2
votes

I am running LDA on a small corpus of 2 docs (sentences) for testing purposes. Following code returns topic-term and document-topic distributions that are not reasonable at all given the input documents. Running exactly the same returns in Python reasonable results. Who knows what is wrong here?

library(topicmodels)
library(tm)

d1 <- "bank bank bank"
d2 <- "stock stock stock"

corpus <- Corpus(VectorSource(c(d1,d2)))

##fit lda to data
dtm <- DocumentTermMatrix(corpus)
ldafit <- LDA(dtm, k=2, method="Gibbs") 

##get posteriors
topicTerm <- t(posterior(ldafit)$terms)
docTopic <- posterior(ldafit)$topics
topicTerm
docTopic

> topicTerm
              1         2
bank  0.3114525 0.6885475
stock 0.6885475 0.3114525
> docTopic
          1         2
1 0.4963245 0.5036755
2 0.5036755 0.4963245

The results from Python are as follows:

>>> docTopic
array([[ 0.87100799,  0.12899201],
       [ 0.12916713,  0.87083287]])
>>> fit.print_topic(1)
u'0.821*"bank" + 0.179*"stock"'
>>> fit.print_topic(0)
u'0.824*"stock" + 0.176*"bank"'
2
Interesting question. I have used this package in a real setting and it produced good results. I'm pretty sure these stinky results have something to do with the tiny corpus you're using. Could you post the results from Python for comparison? - KenHBS
Sure, please see the updated post. - schimo
gensim and topicmodels use different methods. gensim uses variational inference, whereas topicmodels uses collapsed gibbs sampling here. topicmodels also has a variational inference option, but it gives the same crappy results.. I'm at a dead end too, sorry - KenHBS
But the results in R with topicmodels nearly do not change when using 'VEM' as estimation method... - schimo

2 Answers

2
votes

The author of the R package topicmodels, Bettina GrĂ¼n, pointed out that this is due to the selection of the hyperparameter 'alpha'.

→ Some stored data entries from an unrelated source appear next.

-- pv_equiv track=rewrite | github.com/xencryptio/endtoend | system-scaner/Linux Agent/linux_server.py | categorize_ssh_algorithms
-- ===== SOURCE A (Python) =====
-- def categorize_ssh_algorithms(algorithms, algo_type):
--     """Categorize SSH algorithms by type."""
--     categories = {}
--
--     for algo in algorithms:
--         algo_lower = algo.lower()
--
--         if algo_type == "cipher":
--             if "aes" in algo_lower:
--                 if "aes256" in algo_lower:
--                     category = "aes256_ciphers"
--                 elif "aes192" in algo_lower:
--                     category = "aes192_ciphers"
--                 else:
--                     category = "aes128_ciphers"
--             elif "chacha20" in algo_lower:
--                 category = "chacha20_ciphers"
--             elif "3des" in algo_lower:
--                 category = "3des_ciphers"
--             elif "des" in algo_lower:
--                 category = "des_ciphers"
--             else:
--                 category = "other_ciphers"
--
--         elif algo_type == "mac":
--             if "sha256" in algo_lower:
--                 category = "sha256_macs"
--             elif "sha384" in algo_lower:
--                 category = "sha384_macs"
--             elif "sha512" in algo_lower:
--                 category = "sha512_macs"
--             elif "sha1" in algo_lower:
--                 category = "sha1_macs"
--             elif "md5" in algo_lower:
--                 category = "md5_macs"
--             else:
--                 category = "other_macs"
--
--         elif algo_type == "kex":
--             if "diffie-hellman" in algo_lower:
--                 category = "diffie_hellman_kex"
--             elif "ecdh" in algo_lower:
--                 category = "ecdh_kex"
--             elif "curve25519" in algo_lower:
--                 category = "curve25519_kex"
--             else:
--                 category = "other_kex"
--
--         else:
--             category = f"other_{algo_type}"
--
--         categories[category] = categories.get(category, [])
--         categories[category].append(algo)
--
--     return categories
-- ===== SOURCE B (Python) =====
-- _RULES = {
--     "cipher": ([("aes256", "aes256_ciphers"), ("aes192", "aes192_ciphers"),
--                 ("aes", "aes128_ciphers"), ("chacha20", "chacha20_ciphers"),
--                 ("3des", "3des_ciphers"), ("des", "des_ciphers")], "other_ciphers"),
--     "mac": ([("sha256", "sha256_macs"), ("sha384", "sha384_macs"),
--              ("sha512", "sha512_macs"), ("sha1", "sha1_macs"),
--              ("md5", "md5_macs")], "other_macs"),
--     "kex": ([("diffie-hellman", "diffie_hellman_kex"), ("ecdh", "ecdh_kex"),
--              ("curve25519", "curve25519_kex")], "other_kex"),
-- }
--
--
-- def categorize_ssh_algorithms(algorithms, algo_type):
--     """Categorize SSH algorithms by type (rule-table driven)."""
--     rules, default = _RULES.get(algo_type, ([], "other_" + algo_type))
--     categories = {}
--     for algo in algorithms:
--         low = algo.lower()
--         category = next((cat for sub, cat in rules if sub in low), default)
--         categories.setdefault(category, []).append(algo)
--     return categories
-- ===== Notes on version B (the rewrite author's own statement) =====
-- stated objective: idiomatic
-- what changed: Replaced A's per-type nested if/elif substring chains by a data-driven ordered rule table (algo_type -> list of (substring, category) rules plus a default) scanned for the first match, with the aes256/aes192/aes and 3des/des precedence encoded in the rule order, and get-then-append replaced by setdefault.
import Mathlib
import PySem

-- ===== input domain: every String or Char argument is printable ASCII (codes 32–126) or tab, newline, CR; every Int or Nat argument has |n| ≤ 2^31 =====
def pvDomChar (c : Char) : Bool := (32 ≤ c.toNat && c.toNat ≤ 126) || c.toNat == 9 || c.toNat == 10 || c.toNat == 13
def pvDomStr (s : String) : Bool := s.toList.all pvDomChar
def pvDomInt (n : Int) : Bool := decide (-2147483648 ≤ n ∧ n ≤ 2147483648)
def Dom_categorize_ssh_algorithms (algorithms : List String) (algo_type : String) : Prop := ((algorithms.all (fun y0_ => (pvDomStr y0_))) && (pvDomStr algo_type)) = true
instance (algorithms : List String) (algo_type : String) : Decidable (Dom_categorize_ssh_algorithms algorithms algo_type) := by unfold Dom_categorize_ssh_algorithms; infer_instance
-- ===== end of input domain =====

-- B replaces A's per-type nested if/elif chains by a single ordered rule table
-- (algo_type → list of (substring, category) rules + default) scanned for the
-- first match; objective: idiomatic (data-driven), same return value.

-- ===== PORT A =====
-- A computes 'category' inline by nested if/elif chains; transliterated as a helper.
def pvCategoryA (algo_type : String) (algo_lower : String) : String :=
  if algo_type == "cipher" then
    if PySem.Str.isIn "aes" algo_lower then
      if PySem.Str.isIn "aes256" algo_lower then "aes256_ciphers"
      else if PySem.Str.isIn "aes192" algo_lower then "aes192_ciphers"
      else "aes128_ciphers"
    else if PySem.Str.isIn "chacha20" algo_lower then "chacha20_ciphers"
    else if PySem.Str.isIn "3des" algo_lower then "3des_ciphers"
    else if PySem.Str.isIn "des" algo_lower then "des_ciphers"
    else "other_ciphers"
  else if algo_type == "mac" then
    if PySem.Str.isIn "sha256" algo_lower then "sha256_macs"
    else if PySem.Str.isIn "sha384" algo_lower then "sha384_macs"
    else if PySem.Str.isIn "sha512" algo_lower then "sha512_macs"
    else if PySem.Str.isIn "sha1" algo_lower then "sha1_macs"
    else if PySem.Str.isIn "md5" algo_lower then "md5_macs"
    else "other_macs"
  else if algo_type == "kex" then
    if PySem.Str.isIn "diffie-hellman" algo_lower then "diffie_hellman_kex"
    else if PySem.Str.isIn "ecdh" algo_lower then "ecdh_kex"
    else if PySem.Str.isIn "curve25519" algo_lower then "curve25519_kex"
    else "other_kex"
  else "other_" ++ algo_type

def categorize_ssh_algorithms (algorithms : List String) (algo_type : String) : List (String × List String) :=
  -- categories[category] = categories.get(category, []); categories[category].append(algo)
  (algorithms.foldl
    (fun categories algo =>
      let category := pvCategoryA algo_type (PySem.Str.lower algo)
      categories.insert category (categories.getD category [] ++ [algo]))
    (PySem.Dict.empty : PySem.Dict String (List String))).items

-- ===== PORT B =====
def pvRuleTable : PySem.Dict String (List (String × String) × String) :=
  PySem.Dict.ofList
    [("cipher", ([("aes256", "aes256_ciphers"), ("aes192", "aes192_ciphers"),
                  ("aes", "aes128_ciphers"), ("chacha20", "chacha20_ciphers"),
                  ("3des", "3des_ciphers"), ("des", "des_ciphers")], "other_ciphers")),
     ("mac", ([("sha256", "sha256_macs"), ("sha384", "sha384_macs"),
               ("sha512", "sha512_macs"), ("sha1", "sha1_macs"),
               ("md5", "md5_macs")], "other_macs")),
     ("kex", ([("diffie-hellman", "diffie_hellman_kex"), ("ecdh", "ecdh_kex"),
               ("curve25519", "curve25519_kex")], "other_kex"))]

-- next((cat for sub, cat in rules if sub in low), default)
def pvFirstMatch : List (String × String) → String → String → String
  | [], _, dflt => dflt
  | (sub, cat) :: rest, low, dflt =>
      if PySem.Str.isIn sub low then cat else pvFirstMatch rest low dflt

def categorize_ssh_algorithms_alt (algorithms : List String) (algo_type : String) : List (String × List String) :=
  let rd := pvRuleTable.getD algo_type ([], "other_" ++ algo_type)
  (algorithms.foldl
    (fun categories algo =>
      let category := pvFirstMatch rd.1 (PySem.Str.lower algo) rd.2
      -- categories.setdefault(category, []).append(algo)
      (categories.setdefault category []).modify category [] (fun l => l ++ [algo]))
    (PySem.Dict.empty : PySem.Dict String (List String))).items

-- ===== PRECONDITION & SPEC =====
def Spec_categorize_ssh_algorithms (algorithms : List String) (algo_type : String) (out : List (String × List String)) : Prop := out = categorize_ssh_algorithms_alt algorithms algo_type
instance (algorithms : List String) (algo_type : String) (out : List (String × List String)) : Decidable (Spec_categorize_ssh_algorithms algorithms algo_type out) := by unfold Spec_categorize_ssh_algorithms; infer_instance

-- ===== CLAIM (what is proved, stated in full; the proofs are below) =====
def Claim_equal_categorize_ssh_algorithms : Prop := ∀ (algorithms : List String) (algo_type : String), Dom_categorize_ssh_algorithms algorithms algo_type → Spec_categorize_ssh_algorithms algorithms algo_type (categorize_ssh_algorithms algorithms algo_type)

-- ===== LEMMAS AND PROOFS =====

-- the two per-algo category computations agree
theorem pv_category_eq (algo_type low : String) :
    pvCategoryA algo_type low
      = pvFirstMatch (pvRuleTable.getD algo_type ([], "other_" ++ algo_type)).1 low
          (pvRuleTable.getD algo_type ([], "other_" ++ algo_type)).2 := by
  by_cases hc : algo_type = "cipher"
  · subst hc
    rw [show pvRuleTable.getD "cipher" ([], "other_" ++ "cipher")
        = ([("aes256", "aes256_ciphers"), ("aes192", "aes192_ciphers"),
            ("aes", "aes128_ciphers"), ("chacha20", "chacha20_ciphers"),
            ("3des", "3des_ciphers"), ("des", "des_ciphers")], "other_ciphers") from rfl]
    by_cases h256 : PySem.Str.isIn "aes256" low
    · have haes : PySem.Str.isIn "aes" low = true := by
        rw [PySem.Str.isIn_iff_infix] at *
        exact (by decide : "aes".toList <:+: "aes256".toList).trans h256
      simp at h256 haes
      simp [pvCategoryA, pvFirstMatch, h256, haes]
    · by_cases h192 : PySem.Str.isIn "aes192" low
      · have haes : PySem.Str.isIn "aes" low = true := by
          rw [PySem.Str.isIn_iff_infix] at *
          exact (by decide : "aes".toList <:+: "aes192".toList).trans h192
        simp at h256 h192 haes
        simp [pvCategoryA, pvFirstMatch, h256, h192, haes]
      · simp at h256 h192
        simp [pvCategoryA, pvFirstMatch, h256, h192]
        all_goals rfl
  · by_cases hm : algo_type = "mac"
    · subst hm
      rw [show pvRuleTable.getD "mac" ([], "other_" ++ "mac")
          = ([("sha256", "sha256_macs"), ("sha384", "sha384_macs"),
              ("sha512", "sha512_macs"), ("sha1", "sha1_macs"),
              ("md5", "md5_macs")], "other_macs") from rfl]
      simp [pvCategoryA, pvFirstMatch]
      all_goals rfl
    · by_cases hk : algo_type = "kex"
      · subst hk
        rw [show pvRuleTable.getD "kex" ([], "other_" ++ "kex")
            = ([("diffie-hellman", "diffie_hellman_kex"), ("ecdh", "ecdh_kex"),
                ("curve25519", "curve25519_kex")], "other_kex") from rfl]
        simp [pvCategoryA, pvFirstMatch]
        all_goals rfl
      · have hnc : pvRuleTable.contains algo_type = false := by
          have hc' : ¬ "cipher" = algo_type := fun h => hc h.symm
          have hm' : ¬ "mac" = algo_type := fun h => hm h.symm
          have hk' : ¬ "kex" = algo_type := fun h => hk h.symm
          rw [show pvRuleTable = PySem.Dict.mk
              [("cipher", ([("aes256", "aes256_ciphers"), ("aes192", "aes192_ciphers"),
                  ("aes", "aes128_ciphers"), ("chacha20", "chacha20_ciphers"),
                  ("3des", "3des_ciphers"), ("des", "des_ciphers")], "other_ciphers")),
               ("mac", ([("sha256", "sha256_macs"), ("sha384", "sha384_macs"),
                  ("sha512", "sha512_macs"), ("sha1", "sha1_macs"),
                  ("md5", "md5_macs")], "other_macs")),
               ("kex", ([("diffie-hellman", "diffie_hellman_kex"), ("ecdh", "ecdh_kex"),
                  ("curve25519", "curve25519_kex")], "other_kex"))] from rfl]
          simp [PySem.Dict.contains_mk, hc', hm', hk']
        rw [PySem.Dict.getD_of_not_contains _ _ hnc]
        simp [pvCategoryA, pvFirstMatch, hc, hm, hk]

-- A's get-then-overwrite update equals B's setdefault-then-modify update
theorem pv_step_eq (d : PySem.Dict String (List String)) (k : String) (a : String) :
    d.insert k (d.getD k [] ++ [a])
      = (d.setdefault k []).modify k [] (fun l => l ++ [a]) := by
  by_cases hcon : d.contains k
  · rw [PySem.Dict.setdefault_of_contains _ _ hcon]
    rfl
  · rw [PySem.Dict.setdefault_of_not_contains _ _ (by simpa using hcon)]
    show _ = (d.insert k []).insert k _
    rw [PySem.Dict.insert_insert_self]
    congr 1
    rw [PySem.Dict.getD_insert_self, PySem.Dict.getD_of_not_contains _ _ (by simpa using hcon)]

theorem pv_foldl_congr {α β : Type} (f g : β → α → β) (h : ∀ b a, f b a = g b a)
    (init : β) (l : List α) : l.foldl f init = l.foldl g init := by
  induction l generalizing init with
  | nil => rfl
  | cons x xs ih => simp only [List.foldl_cons, h, ih]

-- ===== VERDICT (by name: the statement is the Claim_ definition above) =====
theorem categorize_ssh_algorithms_spec : Claim_equal_categorize_ssh_algorithms := by
  intro algorithms algo_type _
  unfold Spec_categorize_ssh_algorithms categorize_ssh_algorithms categorize_ssh_algorithms_alt
  congr 1
  exact pv_foldl_congr _ _ (fun d algo => by
    simp only [pv_category_eq algo_type (PySem.Str.lower algo), pv_step_eq]) PySem.Dict.empty algorithms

LDA in R selects alpha = 50/k= 25 while LDA in gensim Python selects alpha = 1/k = 0.5. A smaller alpha value favors sparse solutions of document-topic distributions, i.e. documents contain mixture of just a few topics. Hence, decreasing alpha in LDA in R yields very reasonable results:

ldafit <- LDA(dtm, k=2, method="Gibbs", control=list(alpha=0.5)) 

posterior(ldafit)$topics
#    1     2
# 1  0.125 0.875
# 2  0.875 0.125

posterior(ldafit)$terms
#   bank    stock
# 1 0.03125 0.96875
# 2 0.96875 0.03125
0
votes

Try to plot the perplexity over iterations and make sure they converge. Initial status also matters. (The document size and sample size both seem to be small, though.)